La synthèse de l’OMS a été réalisée par des personnes ayant des conflits d’intérêts : trois des auteurs sont par exemple membres de l’ICNIRP. Il s’agit de l’organisation qui a recommandé les valeurs limites applicables aux rayonnements mobiles et qui protège uniquement contre les effets immédiats de l’échauffement dus à une exposition brève à des rayonnements très intenses. Elle n’offre donc aucune protection contre les risques de cancer. Étant donné que les limites fixées par les opérateurs de télécommunications impliquent des intérêts économiques très importants, il existe un grave conflit d’intérêts à agir en tant que réviseur pour l’OMS dans le domaine de la recherche tout en soutenant les limites fortement critiquées de l’ICNIRP. L’ICNIRP est considérée comme une organisation favorable à l’industrie.
La nouvelle analyse de l’article de l’OMS a été réalisée en collaboration entre le Dr Lennart Hardell, cancérologue et ancien médecin-chef, et Mona Nilsson de la Fondation pour la protection contre les rayonnements. Lennart Hardell est un expert international de premier plan dans le domaine des risques de cancer liés aux rayonnements des téléphones portables. Avec ses collègues, il publie depuis plus de 20 ans des études scientifiques dans ce domaine.
Selon Lennart Hardell, l’article de l’OMS présente des lacunes scientifiques évidentes et ne correspond pas à l’état actuel des connaissances. Il constitue une menace pour la santé publique, car il sous-estime les risques, et n’aurait jamais dû être publié.
Mona Nilsson souligne que les auteurs ne peuvent ignorer les graves erreurs inhérentes à une étude de cohorte danoise, qui conduisent à une sous-estimation des risques. Ils ont pourtant accordé une grande importance à cette étude. Ils ne peuvent pas non plus ignorer que leurs conclusions sur les stations de base mobiles et les antennes de radio/télévision sont contredites par des études qu’ils ont exclues (antennes de radio/télévision) et par l’une des deux seules études sur les stations de base qu’ils ont incluses. En outre, l’étude sur les stations de base qui n’a pas montré de risques concerne l’exposition entre 1996 et 2001, l’exposition pendant la période fœtale et un niveau d’exposition maximal très faible, nettement inférieur à ce qui est devenu courant aujourd’hui après le déploiement de la 5G. Elle ne dit donc rien sur le risque de cancer chez les enfants lié aux stations de base actuelles.

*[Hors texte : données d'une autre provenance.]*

-- pv_equiv track=rewrite | github.com/vuanhtuan1012/algorithms | thuat_toan_co_ban/xu_ly_xau/strings_crossover.py | count_crossover
-- ===== SOURCE A (Python) =====
-- from typing import List
--
-- def is_crossover(first_string: str, second_string: str, result: str) -> bool:
--     """
--     Returns True if result is the result of crossover operator between two strings
--     otherwise, return False
--     """
--     length = len(first_string)
--     if length != len(second_string) or length != len(result):
--         return False
--
--     for i in range(length):
--         if result[i] not in (first_string[i], second_string[i]):
--             return False
--     return True
--
-- def count_crossover(array: List[str], result: str) -> int:
--     """
--     Returns the number of pairs of strings in array for which
--     the operation crossover on them results in result
--     """
--     no_strings = len(array)
--     no_pairs = 0
--     for i in range(no_strings - 1):
--         first_string = array[i]
--         for j in range(i + 1, no_strings):
--             if is_crossover(first_string, array[j], result):
--                 no_pairs += 1
--     return no_pairs
-- ===== SOURCE B (Python) =====
-- def count_crossover(array, result):
--     """
--     Count pairs of strings whose per-position crossover can yield result.
--     Precompute, per string of the right length, the set of positions where it
--     mismatches result; a pair works iff their mismatch sets are disjoint.
--     """
--     L = len(result)
--     keys = []
--     for s in array:
--         if len(s) == L:
--             keys.append(frozenset(k for k in range(L) if s[k] != result[k]))
--     total = 0
--     rest = keys
--     while rest:
--         first = rest[0]
--         rest = rest[1:]
--         total += sum(1 for other in rest if first.isdisjoint(other))
--     return total
-- ===== Notes on version B (the rewrite author's own statement) =====
-- stated objective: faster
-- what changed: B precomputes for each right-length string the frozenset of positions where it mismatches result, then counts pairs whose mismatch sets are disjoint, instead of re-scanning all positions of both strings for every pair.
import Mathlib
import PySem

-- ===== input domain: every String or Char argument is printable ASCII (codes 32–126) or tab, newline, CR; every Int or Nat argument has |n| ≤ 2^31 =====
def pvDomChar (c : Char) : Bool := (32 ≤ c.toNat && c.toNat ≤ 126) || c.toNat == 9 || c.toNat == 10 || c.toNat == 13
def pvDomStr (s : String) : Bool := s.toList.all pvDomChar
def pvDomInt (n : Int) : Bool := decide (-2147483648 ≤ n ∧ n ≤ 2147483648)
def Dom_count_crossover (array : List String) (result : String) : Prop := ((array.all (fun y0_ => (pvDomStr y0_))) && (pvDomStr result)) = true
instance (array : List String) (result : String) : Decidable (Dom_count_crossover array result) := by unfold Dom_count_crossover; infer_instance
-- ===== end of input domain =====

-- B precomputes, for each string of the right length, the set of positions where it
-- mismatches `result`, and counts pairs with disjoint mismatch sets (objective: faster
-- pair test; equivalence proved for all inputs in the domain).

-- ===== PORT A =====
def is_crossover (first_string second_string result : String) : Bool :=
  let length : Int := PySem.Str.len first_string
  if length ≠ PySem.Str.len second_string ∨ length ≠ PySem.Str.len result then false
  else
    -- 'for i in range(length): if result[i] not in (first[i], second[i]): return False' / 'return True'
    (PySem.List.pyRange 0 length 1).all (fun i =>
      PySem.Str.pyGet? result i == PySem.Str.pyGet? first_string i ||
      PySem.Str.pyGet? result i == PySem.Str.pyGet? second_string i)

def count_crossover (array : List String) (result : String) : Int :=
  let no_strings : Int := PySem.List.len array
  (PySem.List.pyRange 0 (no_strings - 1) 1).foldl (fun no_pairs i =>
    let first_string := PySem.List.pyGetD array i ""
    (PySem.List.pyRange (i + 1) no_strings 1).foldl (fun acc j =>
      if is_crossover first_string (PySem.List.pyGetD array j "") result then acc + 1 else acc)
      no_pairs) 0

-- ===== PORT B =====
-- frozenset(k for k in range(L) if s[k] != result[k])
def mismatchKey (s result : String) : PySem.Set Int :=
  PySem.Set.ofList ((PySem.List.pyRange 0 (PySem.Str.len result) 1).filter
    (fun k => !(PySem.Str.pyGet? s k == PySem.Str.pyGet? result k)))

-- the 'while rest: first = rest[0]; rest = rest[1:]; total += sum(…)' loop
def altPairsLoop : List (PySem.Set Int) → Int → Int
  | [], total => total
  | first :: rest, total =>
      altPairsLoop rest
        (total + rest.foldl (fun acc other =>
          if PySem.Set.isdisjoint first other then acc + 1 else acc) 0)

def count_crossover_alt (array : List String) (result : String) : Int :=
  let L : Int := PySem.Str.len result
  let keys := array.foldl (fun ks s =>
    if PySem.Str.len s = L then ks ++ [mismatchKey s result] else ks) []
  altPairsLoop keys 0

-- ===== PRECONDITION & SPEC =====
def Spec_count_crossover (array : List String) (result : String) (out : Int) : Prop := out = count_crossover_alt array result
instance (array : List String) (result : String) (out : Int) : Decidable (Spec_count_crossover array result out) := by unfold Spec_count_crossover; infer_instance

-- ===== CLAIM (what is proved, stated in full; the proofs are below) =====
def Claim_equal_count_crossover : Prop := ∀ (array : List String) (result : String), Dom_count_crossover array result → Spec_count_crossover array result (count_crossover array result)

-- ===== LEMMAS AND PROOFS =====

/-- Unordered-pair count: for each element, count later partners accepted by `f`. -/
def pairCountN {α : Type} (f : α → α → Bool) : List α → Nat
  | [] => 0
  | x :: xs => xs.countP (f x) + pairCountN f xs

theorem altPairsLoop_eq (l : List (PySem.Set Int)) (t : Int) :
    altPairsLoop l t = t + (pairCountN (fun u v => PySem.Set.isdisjoint u v) l : Nat) := by
  induction l generalizing t with
  | nil => simp [altPairsLoop, pairCountN]
  | cons x xs ih =>
    rw [altPairsLoop, ih, PySem.List.foldl_count_if, pairCountN]
    push_cast
    ring

/-- B computes the pair count over the list of mismatch keys of the right-length strings. -/
theorem alt_eq_pairCount (array : List String) (result : String) :
    count_crossover_alt array result =
      (pairCountN (fun u v => PySem.Set.isdisjoint u v)
        (((array.filter (fun s => PySem.Str.len s == PySem.Str.len result)).map
          (fun s => mismatchKey s result))) : Nat) := by
  show altPairsLoop (array.foldl (fun ks s =>
      if PySem.Str.len s = PySem.Str.len result then ks ++ [mismatchKey s result] else ks) []) 0 = _
  rw [PySem.List.foldl_congr_mem _ _
    (fun (ks : List (PySem.Set Int)) s => if (PySem.Str.len s == PySem.Str.len result) = true then
        ks ++ [mismatchKey s result] else ks) []
    (by intro ks s _; simp only [beq_iff_eq])]
  rw [PySem.List.foldl_append_if, altPairsLoop_eq]
  simp

/-- Sum-over-suffixes form of the pair count (full range; the last term is 0). -/
theorem sum_suffix_counts {α : Type} (f : α → α → Bool) (d : α) (xs : List α) :
    ((List.range xs.length).map
      (fun k => (xs.drop (k+1)).countP (f (xs.getD k d)))).sum = pairCountN f xs := by
  induction xs with
  | nil => simp [pairCountN]
  | cons x t ih =>
    rw [List.length_cons, List.range_succ_eq_map, pairCountN, ← ih]
    simp only [List.map_cons, List.map_map, List.sum_cons, List.drop_succ_cons, List.drop_zero,
      List.getD_cons_zero]
    congr 1

/-- A's nested index loops compute the pair count of `is_crossover · · result`. -/
theorem a_eq_pairCount (array : List String) (result : String) :
    count_crossover array result =
      (pairCountN (fun a b => is_crossover a b result) array : Nat) := by
  unfold count_crossover
  rw [PySem.List.foldl_congr_mem _ _
    (fun (no_pairs : Int) (i : Int) =>
      no_pairs + ((array.drop (i+1).toNat).countP
        (fun s => is_crossover (PySem.List.pyGetD array i "") s result) : Nat)) 0
    (by
      intro acc i hi
      have h0 : (0:Int) ≤ i + 1 := by
        have := (PySem.List.mem_pyRange_one.mp hi).1; omega
      simp only []
      rw [show PySem.List.len array = ((array.length : Int)) from rfl,
        PySem.List.foldl_pyRange_pyGetD' array ""
          (fun acc2 s => if is_crossover (PySem.List.pyGetD array i "") s result
            then acc2 + 1 else acc2) acc h0,
        PySem.List.foldl_count_if])]
  rw [PySem.List.foldl_add]
  rw [← sum_suffix_counts (fun a b => is_crossover a b result) "" array]
  rw [show PySem.List.len array = ((array.length : Int)) from rfl, PySem.List.pyRange_one]
  rcases array with _ | ⟨x, t⟩
  · simp
  · have hlen : ((((x :: t).length : Int)) - 1 - 0).toNat = t.length := by
      simp
    rw [hlen, List.length_cons, List.range_succ, List.map_append, List.sum_append,
      List.map_map]
    have hlast : ((x :: t).drop (t.length + 1)).countP
        (fun b => is_crossover ((x :: t).getD t.length "") b result) = 0 := by
      simp
    simp only [List.map_cons, List.map_nil, List.sum_cons, List.sum_nil]
    rw [hlast]
    simp only [add_zero, zero_add]
    rw [Nat.cast_list_sum, List.map_map]
    apply congrArg List.sum
    apply List.map_congr_left
    intro k hk
    simp only [Function.comp]
    rw [show PySem.List.pyGetD (x :: t) ((k : Nat) : Int) "" = (x :: t).getD k "" by
      simp [PySem.List.pyGetD_natCast, List.getD]]
    rw [show (((k : Nat) : Int) + 1).toNat = k + 1 by omega]

/-- When both strings have `result`'s length, A's positionwise test is mismatch-set disjointness. -/
theorem cross_eq_disjoint (a b result : String)
    (ha : PySem.Str.len a = PySem.Str.len result)
    (hb : PySem.Str.len b = PySem.Str.len result) :
    is_crossover a b result = PySem.Set.isdisjoint (mismatchKey a result) (mismatchKey b result) := by
  unfold is_crossover
  rw [if_neg (by omega)]
  rw [ha]
  rw [Bool.eq_iff_iff, List.all_eq_true, PySem.Set.isdisjoint_iff]
  constructor
  · intro h x hx hx'
    rw [mismatchKey, PySem.Set.mem_ofList, List.mem_filter] at hx hx'
    have := h x hx.1
    simp only [Bool.or_eq_true, beq_iff_eq] at this
    rcases this with h1 | h1
    · have hx2 := hx.2
      simp only [Bool.not_eq_true', beq_eq_false_iff_ne] at hx2
      exact hx2 h1.symm
    · have hx2 := hx'.2
      simp only [Bool.not_eq_true', beq_eq_false_iff_ne] at hx2
      exact hx2 h1.symm
  · intro h i hi
    by_cases h1 : PySem.Str.pyGet? result i = PySem.Str.pyGet? a i
    · rw [h1]; simp
    by_cases h2 : PySem.Str.pyGet? result i = PySem.Str.pyGet? b i
    · rw [h2]; simp
    exfalso
    apply h i
    · rw [mismatchKey, PySem.Set.mem_ofList, List.mem_filter]
      exact ⟨hi, by simpa using Ne.symm h1⟩
    · rw [mismatchKey, PySem.Set.mem_ofList, List.mem_filter]
      exact ⟨hi, by simpa using Ne.symm h2⟩

/-- Strings of the wrong length never form a crossover pair. -/
theorem cross_false_of_badlen (a b result : String)
    (h : ¬ PySem.Str.len a = PySem.Str.len result ∨ ¬ PySem.Str.len b = PySem.Str.len result) :
    is_crossover a b result = false := by
  unfold is_crossover
  rcases h with h | h
  · rw [if_pos (Or.inr h)]
  · by_cases h2 : PySem.Str.len a = PySem.Str.len result
    · rw [if_pos (Or.inl (by omega))]
    · rw [if_pos (Or.inr h2)]

/-- Transfer: the pair count of A's test over `array` equals the pair count of
    disjointness over the mapped-and-filtered mismatch keys. -/
theorem pairCount_transfer (result : String) (xs : List String) :
    pairCountN (fun a b => is_crossover a b result) xs =
      pairCountN (fun u v => PySem.Set.isdisjoint u v)
        ((xs.filter (fun s => PySem.Str.len s == PySem.Str.len result)).map
          (fun s => mismatchKey s result)) := by
  induction xs with
  | nil => rfl
  | cons x t ih =>
    by_cases hx : PySem.Str.len x = PySem.Str.len result
    · rw [pairCountN, show (x :: t).filter (fun s => PySem.Str.len s == PySem.Str.len result)
          = x :: t.filter (fun s => PySem.Str.len s == PySem.Str.len result) by
        rw [List.filter_cons_of_pos (by rw [beq_iff_eq]; exact hx)]]
      rw [List.map_cons, pairCountN, ih]
      congr 1
      rw [List.countP_map, List.countP_filter]
      apply List.countP_congr
      intro b _
      by_cases hbl : PySem.Str.len b = PySem.Str.len result
      · have hcd := cross_eq_disjoint x b result hx hbl
        have hb2 : (PySem.Str.len b == PySem.Str.len result) = true := by
          rw [beq_iff_eq]; exact hbl
        simp only [Function.comp]
        rw [hcd, hb2, Bool.and_true]
      · have hb2 : (PySem.Str.len b == PySem.Str.len result) = false := by
          rw [beq_eq_false_iff_ne]; exact hbl
        rw [cross_false_of_badlen x b result (Or.inr hbl)]
        simp only [Function.comp]
        rw [hb2, Bool.and_false]
    · rw [pairCountN, show (x :: t).filter (fun s => PySem.Str.len s == PySem.Str.len result)
          = t.filter (fun s => PySem.Str.len s == PySem.Str.len result) by
        rw [List.filter_cons_of_neg (by simp only [beq_iff_eq]; exact hx)]]
      rw [ih]
      have : t.countP (fun b => is_crossover x b result) = 0 := by
        rw [List.countP_eq_zero]
        intro b _
        simp [cross_false_of_badlen x b result (Or.inl hx)]
      omega

-- ===== VERDICT (by name: the statement is the Claim_ definition above) =====
theorem count_crossover_spec : Claim_equal_count_crossover := by
  intro array result _
  unfold Spec_count_crossover
  rw [a_eq_pairCount, alt_eq_pairCount, pairCount_transfer]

L’article de l’OMS a également été critiqué par un groupe d’experts indépendants de renommée mondiale de l’ICBE-EMF, une commission internationale de protection contre les rayonnements créée en 2022. Dans une lettre, l’organisation a déclaré que l’article de l’OMS contenait des erreurs si graves qu’il devrait être retiré. La même conclusion est tirée dans le nouvel article publié par Lennart Hardell et Mona Nilsson.
Références :
Lennart Hardell, Mona Nilsson. A Critical Analysis of the World Health Organization (WHO) Systematic Review 2024 on Radiofrequency Radiation Exposure and Cancer Risks. Journal of Cancer Science and Clinical Therapeutics. 9 (2025) : 09-26.